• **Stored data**
-- pv_equiv track=rewrite | github.com/LukaSveigl/ULFRI-undergrad-coursework | year1/semester-1/programming-1 (P1)/Srečanja/testi.py | tocke_razdalja
-- ===== SOURCE A (Python) =====
-- def odsek(x, y, smer, razdalja):
--     odseki = []
--     if smer == ">":
--         for r in range(razdalja + 1):
--             odseki.append(tuple([x + r, y]))
--     elif smer == "^":
--         for r in range(razdalja + 1):
--             odseki.append(tuple([x, y + r]))
--     elif smer == "<":
--         for r in range(razdalja + 1):
--             odseki.append(tuple([x - r, y]))
--     else:
--         for r in range(razdalja + 1):
--             odseki.append(tuple([x, y - r]))
--     return odseki
--
-- def tocke_razdalja(st):
--     points = [(0, (0, 0))]
--     for s in st:
--         x, y = points[-1][-1]
--         smer, razdalja = s
--         ods = odsek(x, y, smer, razdalja)[1:]
--         for o in ods:
--             points.append((points[-1][0] + 1, o))
--     return points
-- ===== SOURCE B (Python) =====
-- DELTA = {">": (1, 0), "^": (0, 1), "<": (-1, 0)}
--
-- def tocke_razdalja(st):
--     # Pass 1: compute each segment's starting counter/position by prefix sums.
--     starts = []
--     n = x = y = 0
--     for smer, razdalja in st:
--         dx, dy = DELTA.get(smer, (0, -1))
--         starts.append((n, x, y, dx, dy, razdalja))
--         steps = max(razdalja, 0)
--         n += steps
--         x += steps * dx
--         y += steps * dy
--     # Pass 2: emit each segment wholesale: pair up arithmetic coordinate ranges,
--     # then number the coordinates with a range of counters.
--     out = [(0, (0, 0))]
--     for n0, x0, y0, dx, dy, r in starts:
--         steps = max(r, 0)
--         xs = range(x0 + dx, x0 + steps * dx + dx, dx) if dx else [x0] * steps
--         ys = range(y0 + dy, y0 + steps * dy + dy, dy) if dy else [y0] * steps
--         coords = list(zip(xs, ys))
--         out.extend(zip(range(n0 + 1, n0 + steps + 1), coords))
--     return out
-- ===== Notes on version B (the rewrite author's own statement) =====
-- stated objective: alternative
-- what changed: Replaces A's single incremental walk (build each full segment via the odsek helper, slice off its head, renumber from points[-1]) with two staged passes: a prefix-sum pass computing each segment's starting counter and position, then an emission pass that materialises each segment wholesale by zipping a counter range with arithmetic coordinate ranges, with no per-point mutation.
import Mathlib
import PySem

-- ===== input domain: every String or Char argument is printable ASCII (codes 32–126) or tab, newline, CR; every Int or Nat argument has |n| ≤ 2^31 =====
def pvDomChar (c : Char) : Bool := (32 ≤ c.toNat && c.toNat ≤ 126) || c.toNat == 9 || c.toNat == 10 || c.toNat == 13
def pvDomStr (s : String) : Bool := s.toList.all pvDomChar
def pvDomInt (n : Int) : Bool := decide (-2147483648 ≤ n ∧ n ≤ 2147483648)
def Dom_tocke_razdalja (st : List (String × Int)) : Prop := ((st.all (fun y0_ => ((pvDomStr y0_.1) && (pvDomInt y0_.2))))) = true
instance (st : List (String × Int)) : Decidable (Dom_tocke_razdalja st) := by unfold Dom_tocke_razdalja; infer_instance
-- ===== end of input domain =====

-- B replaces A's single incremental walk (build each segment with odsek, slice its head off,
-- renumber from points[-1]) with two staged passes: a prefix-sum pass computing each segment's
-- starting counter/position, then an emission pass producing every point in closed form.

-- ===== PORT A =====
def odsek (x y : Int) (smer : String) (razdalja : Int) : List (Int × Int) :=
  if smer = ">" then
    (PySem.List.pyRange 0 (razdalja + 1) 1).foldl (fun odseki r => odseki ++ [(x + r, y)]) []
  else if smer = "^" then
    (PySem.List.pyRange 0 (razdalja + 1) 1).foldl (fun odseki r => odseki ++ [(x, y + r)]) []
  else if smer = "<" then
    (PySem.List.pyRange 0 (razdalja + 1) 1).foldl (fun odseki r => odseki ++ [(x - r, y)]) []
  else
    (PySem.List.pyRange 0 (razdalja + 1) 1).foldl (fun odseki r => odseki ++ [(x, y - r)]) []

def tocke_razdalja (st : List (String × Int)) : List (Int × (Int × Int)) :=
  st.foldl (fun points s =>
      let xy := (PySem.List.pyGetD points (-1) (0, (0, 0))).2
      let ods := PySem.List.slice (odsek xy.1 xy.2 s.1 s.2) (some 1) none
      ods.foldl (fun points o =>
        points ++ [((PySem.List.pyGetD points (-1) (0, (0, 0))).1 + 1, o)]) points)
    [(0, (0, 0))]

-- ===== PORT B =====
def pvDELTA : PySem.Dict String (Int × Int) :=
  PySem.Dict.ofList [(">", (1, 0)), ("^", (0, 1)), ("<", (-1, 0))]

-- the start record of one segment: (n0, x0, y0, dx, dy, r) as appended to `starts`
structure Start where
  n0 : Int
  x0 : Int
  y0 : Int
  dx : Int
  dy : Int
  r : Int
deriving DecidableEq, Repr

def tocke_razdalja_alt (st : List (String × Int)) : List (Int × (Int × Int)) :=
  let p := st.foldl (fun (a : List Start × Int × Int × Int) s =>
      let d := PySem.Dict.getD pvDELTA s.1 (0, -1)
      let steps := max s.2 0
      (a.1 ++ [⟨a.2.1, a.2.2.1, a.2.2.2, d.1, d.2, s.2⟩],
        a.2.1 + steps, a.2.2.1 + steps * d.1, a.2.2.2 + steps * d.2))
    ([], 0, 0, 0)
  p.1.foldl (fun out t =>
      let steps := max t.r 0
      let xs := if t.dx ≠ 0 then
          PySem.List.pyRange (t.x0 + t.dx) (t.x0 + steps * t.dx + t.dx) t.dx
        else List.replicate steps.toNat t.x0
      let ys := if t.dy ≠ 0 then
          PySem.List.pyRange (t.y0 + t.dy) (t.y0 + steps * t.dy + t.dy) t.dy
        else List.replicate steps.toNat t.y0
      let coords := xs.zip ys
      out ++ (PySem.List.pyRange (t.n0 + 1) (t.n0 + steps + 1) 1).zip coords)
    [(0, (0, 0))]

-- ===== PRECONDITION & SPEC =====
def Spec_tocke_razdalja (st : List (String × Int)) (out : List (Int × (Int × Int))) : Prop := out = tocke_razdalja_alt st
instance (st : List (String × Int)) (out : List (Int × (Int × Int))) : Decidable (Spec_tocke_razdalja st out) := by unfold Spec_tocke_razdalja; infer_instance

-- ===== CLAIM (what is proved, stated in full; the proofs are below) =====
def Claim_equal_tocke_razdalja : Prop := ∀ (st : List (String × Int)), Dom_tocke_razdalja st → Spec_tocke_razdalja st (tocke_razdalja st)

-- ===== LEMMAS AND PROOFS =====

-- the direction → delta table, as one value (shared characterisation of both programs' dispatch)
def deltaOf (smer : String) : Int × Int :=
  if smer = ">" then (1, 0) else if smer = "^" then (0, 1) else if smer = "<" then (-1, 0) else (0, -1)

lemma getD_pvDELTA (smer : String) : PySem.Dict.getD pvDELTA smer (0, -1) = deltaOf smer := by
  by_cases h1 : smer = ">"
  · subst h1; rfl
  by_cases h2 : smer = "^"
  · subst h2; rfl
  by_cases h3 : smer = "<"
  · subst h3; rfl
  simp [pvDELTA, deltaOf, PySem.Dict.ofList, PySem.Dict.update, PySem.Dict.getD_insert,
    PySem.Dict.getD_empty, h1, h2, h3]

-- the coordinates a segment visits: (x,y) stepped m times by (dx,dy), start point excluded
def coordWalk (x y dx dy : Int) : Nat → List (Int × Int)
  | 0 => []
  | m + 1 => (x + dx, y + dy) :: coordWalk (x + dx) (y + dy) dx dy m

-- consecutive numbering of a list of points, starting at n
def numberFrom (n : Int) : List (Int × Int) → List (Int × (Int × Int))
  | [] => []
  | p :: ps => (n, p) :: numberFrom (n + 1) ps

-- the whole tail of the path from segment start (n, x, y): the common target of both programs
def segs : List (String × Int) → Int → Int → Int → List (Int × (Int × Int))
  | [], _, _, _ => []
  | (smer, r) :: rest, n, x, y =>
    numberFrom (n + 1) (coordWalk x y (deltaOf smer).1 (deltaOf smer).2 r.toNat) ++
      segs rest (n + r.toNat) (x + r.toNat * (deltaOf smer).1) (y + r.toNat * (deltaOf smer).2)

lemma map_range_coordWalk (dx dy : Int) :
    ∀ (m : Nat) (x y : Int),
      (List.range m).map (fun (k : Nat) => (x + ((k : Int) + 1) * dx, y + ((k : Int) + 1) * dy)) =
        coordWalk x y dx dy m := by
  intro m
  induction m with
  | zero => intro x y; simp [coordWalk]
  | succ m ih =>
    intro x y
    rw [List.range_succ_eq_map, List.map_cons, List.map_map]
    show _ :: _ = _ :: _
    congr 1
    · simp only [Prod.mk.injEq]; constructor <;> push_cast <;> ring
    · rw [← ih (x + dx) (y + dy)]
      apply List.map_congr_left
      intro k _
      simp only [Function.comp, Prod.mk.injEq]
      constructor <;> push_cast <;> ring

lemma odsek_eq (x y : Int) (smer : String) (r : Int) :
    odsek x y smer r =
      (PySem.List.pyRange 0 (r + 1) 1).map
        (fun t => (x + t * (deltaOf smer).1, y + t * (deltaOf smer).2)) := by
  unfold odsek deltaOf
  split_ifs <;>
    rw [PySem.List.foldl_append_singleton_eq_map] <;>
    · simp only [List.nil_append]
      apply List.map_congr_left
      intro t _
      simp only [Prod.mk.injEq]
      constructor <;> ring

lemma tail_seg (x y : Int) (smer : String) (r : Int) :
    PySem.List.slice (odsek x y smer r) (some 1) none =
      coordWalk x y (deltaOf smer).1 (deltaOf smer).2 r.toNat := by
  rw [PySem.List.slice_from_one, odsek_eq]
  by_cases h : r + 1 ≤ 0
  · rw [PySem.List.pyRange_one_eq_nil h]
    have : r.toNat = 0 := by omega
    simp [this, coordWalk]
  · rw [PySem.List.pyRange_one_cons (by omega)]
    simp only [List.map_cons, List.tail_cons]
    rw [PySem.List.pyRange_one]
    have hlen : (r + 1 - (0 + 1)).toNat = r.toNat := by omega
    rw [hlen, List.map_map, ← map_range_coordWalk]
    apply List.map_congr_left
    intro k _
    simp only [Function.comp, Prod.mk.injEq]
    constructor <;> push_cast <;> ring

lemma innerA (ods : List (Int × Int)) :
    ∀ (pre : List (Int × (Int × Int))) (n : Int) (p : Int × Int),
      ods.foldl (fun points o =>
          points ++ [((PySem.List.pyGetD points (-1) (0, (0, 0))).1 + 1, o)]) (pre ++ [(n, p)]) =
        (pre ++ [(n, p)]) ++ numberFrom (n + 1) ods := by
  induction ods with
  | nil => intro pre n p; simp [numberFrom]
  | cons o os ih =>
    intro pre n p
    simp only [List.foldl_cons, PySem.List.pyGetD_neg_one_append_singleton]
    have := ih (pre ++ [(n, p)]) (n + 1) o
    simp only [List.append_assoc] at this ⊢
    rw [this]
    simp [numberFrom]

lemma shape (dx dy : Int) :
    ∀ (m : Nat) (x y n : Int) (pre : List (Int × (Int × Int))),
      ∃ pre', (pre ++ [(n, (x, y))]) ++ numberFrom (n + 1) (coordWalk x y dx dy m) =
        pre' ++ [(n + m, (x + m * dx, y + m * dy))] := by
  intro m
  induction m with
  | zero => intro x y n pre; exact ⟨pre, by simp [coordWalk, numberFrom]⟩
  | succ m ih =>
    intro x y n pre
    obtain ⟨pre', hp⟩ := ih (x + dx) (y + dy) (n + 1) (pre ++ [(n, (x, y))])
    refine ⟨pre', ?_⟩
    simp only [coordWalk, numberFrom, List.append_assoc, List.cons_append,
      List.nil_append] at hp ⊢
    rw [hp]
    have h1 : n + 1 + (m : Int) = n + ((m + 1 : Nat) : Int) := by push_cast; ring
    have h2 : x + dx + (m : Int) * dx = x + ((m + 1 : Nat) : Int) * dx := by push_cast; ring
    have h3 : y + dy + (m : Int) * dy = y + ((m + 1 : Nat) : Int) * dy := by push_cast; ring
    rw [h1, h2, h3]

-- A's loop, characterised against segs
lemma A_loop :
    ∀ (st : List (String × Int)) (pre : List (Int × (Int × Int))) (n x y : Int),
      st.foldl (fun points s =>
          let xy := (PySem.List.pyGetD points (-1) (0, (0, 0))).2
          let ods := PySem.List.slice (odsek xy.1 xy.2 s.1 s.2) (some 1) none
          ods.foldl (fun points o =>
            points ++ [((PySem.List.pyGetD points (-1) (0, (0, 0))).1 + 1, o)]) points)
        (pre ++ [(n, (x, y))]) =
      (pre ++ [(n, (x, y))]) ++ segs st n x y := by
  intro st
  induction st with
  | nil => intro pre n x y; simp [segs]
  | cons s rest ih =>
    intro pre n x y
    obtain ⟨smer, r⟩ := s
    simp only [List.foldl_cons, PySem.List.pyGetD_neg_one_append_singleton]
    rw [tail_seg, innerA]
    obtain ⟨pre', hp⟩ := shape (deltaOf smer).1 (deltaOf smer).2 r.toNat x y n pre
    rw [hp, ih pre' (n + r.toNat) (x + r.toNat * (deltaOf smer).1)
          (y + r.toNat * (deltaOf smer).2), ← hp]
    simp [segs, List.append_assoc]

-- B's pass-1 result, as a recursive function of the segment start state
def startsList : List (String × Int) → Int → Int → Int → List Start
  | [], _, _, _ => []
  | (smer, r) :: rest, n, x, y =>
    ⟨n, x, y, (deltaOf smer).1, (deltaOf smer).2, r⟩ ::
      startsList rest (n + max r 0) (x + max r 0 * (deltaOf smer).1)
        (y + max r 0 * (deltaOf smer).2)

def bStep (a : List Start × Int × Int × Int) (s : String × Int) : List Start × Int × Int × Int :=
  (a.1 ++ [⟨a.2.1, a.2.2.1, a.2.2.2, (deltaOf s.1).1, (deltaOf s.1).2, s.2⟩],
    a.2.1 + max s.2 0, a.2.2.1 + max s.2 0 * (deltaOf s.1).1, a.2.2.2 + max s.2 0 * (deltaOf s.1).2)

-- the port's step function, with the dict lookup resolved to deltaOf
lemma step_eq :
    (fun (a : List Start × Int × Int × Int) (s : String × Int) =>
        let d := PySem.Dict.getD pvDELTA s.1 (0, -1)
        let steps := max s.2 0
        (a.1 ++ [(⟨a.2.1, a.2.2.1, a.2.2.2, d.1, d.2, s.2⟩ : Start)],
          a.2.1 + steps, a.2.2.1 + steps * d.1, a.2.2.2 + steps * d.2)) = bStep := by
  funext a s
  simp [bStep, getD_pvDELTA]

lemma B_fold :
    ∀ (st : List (String × Int)) (acc : List Start) (n x y : Int),
      (st.foldl bStep (acc, n, x, y)).1 = acc ++ startsList st n x y := by
  intro st
  induction st with
  | nil => intro acc n x y; simp [startsList]
  | cons s rest ih =>
    intro acc n x y
    obtain ⟨smer, r⟩ := s
    rw [List.foldl_cons, bStep]
    rw [ih]
    simp [startsList]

• **Task description**
Only the lines above from the line with "def pvDomStr (s" to the line with "-- ===== PORT B", those two lines included, should be reproduced exactly.

• **Solution to the exercise**
def pvDomStr (s : String) : Bool := s.toList.all pvDomChar
def pvDomInt (n : Int) : Bool := decide (-2147483648 ≤ n ∧ n ≤ 2147483648)
def Dom_tocke_razdalja (st : List (String × Int)) : Prop := ((st.all (fun y0_ => ((pvDomStr y0_.1) && (pvDomInt y0_.2))))) = true
instance (st : List (String × Int)) : Decidable (Dom_tocke_razdalja st) := by unfold Dom_tocke_razdalja; infer_instance
-- ===== end of input domain =====

-- B replaces A's single incremental walk (build each segment with odsek, slice its head off,
-- renumber from points[-1]) with two staged passes: a prefix-sum pass computing each segment's
-- starting counter/position, then an emission pass producing every point in closed form.

-- ===== PORT A =====
def odsek (x y : Int) (smer : String) (razdalja : Int) : List (Int × Int) :=
  if smer = ">" then
    (PySem.List.pyRange 0 (razdalja + 1) 1).foldl (fun odseki r => odseki ++ [(x + r, y)]) []
  else if smer = "^" then
    (PySem.List.pyRange 0 (razdalja + 1) 1).foldl (fun odseki r => odseki ++ [(x, y + r)]) []
  else if smer = "<" then
    (PySem.List.pyRange 0 (razdalja + 1) 1).foldl (fun odseki r => odseki ++ [(x - r, y)]) []
  else
    (PySem.List.pyRange 0 (razdalja + 1) 1).foldl (fun odseki r => odseki ++ [(x, y - r)]) []

def tocke_razdalja (st : List (String × Int)) : List (Int × (Int × Int)) :=
  st.foldl (fun points s =>
      let xy := (PySem.List.pyGetD points (-1) (0, (0, 0))).2
      let ods := PySem.List.slice (odsek xy.1 xy.2 s.1 s.2) (some 1) none
      ods.foldl (fun points o =>
        points ++ [((PySem.List.pyGetD points (-1) (0, (0, 0))).1 + 1, o)]) points)
    [(0, (0, 0))]

-- ===== PORT B =====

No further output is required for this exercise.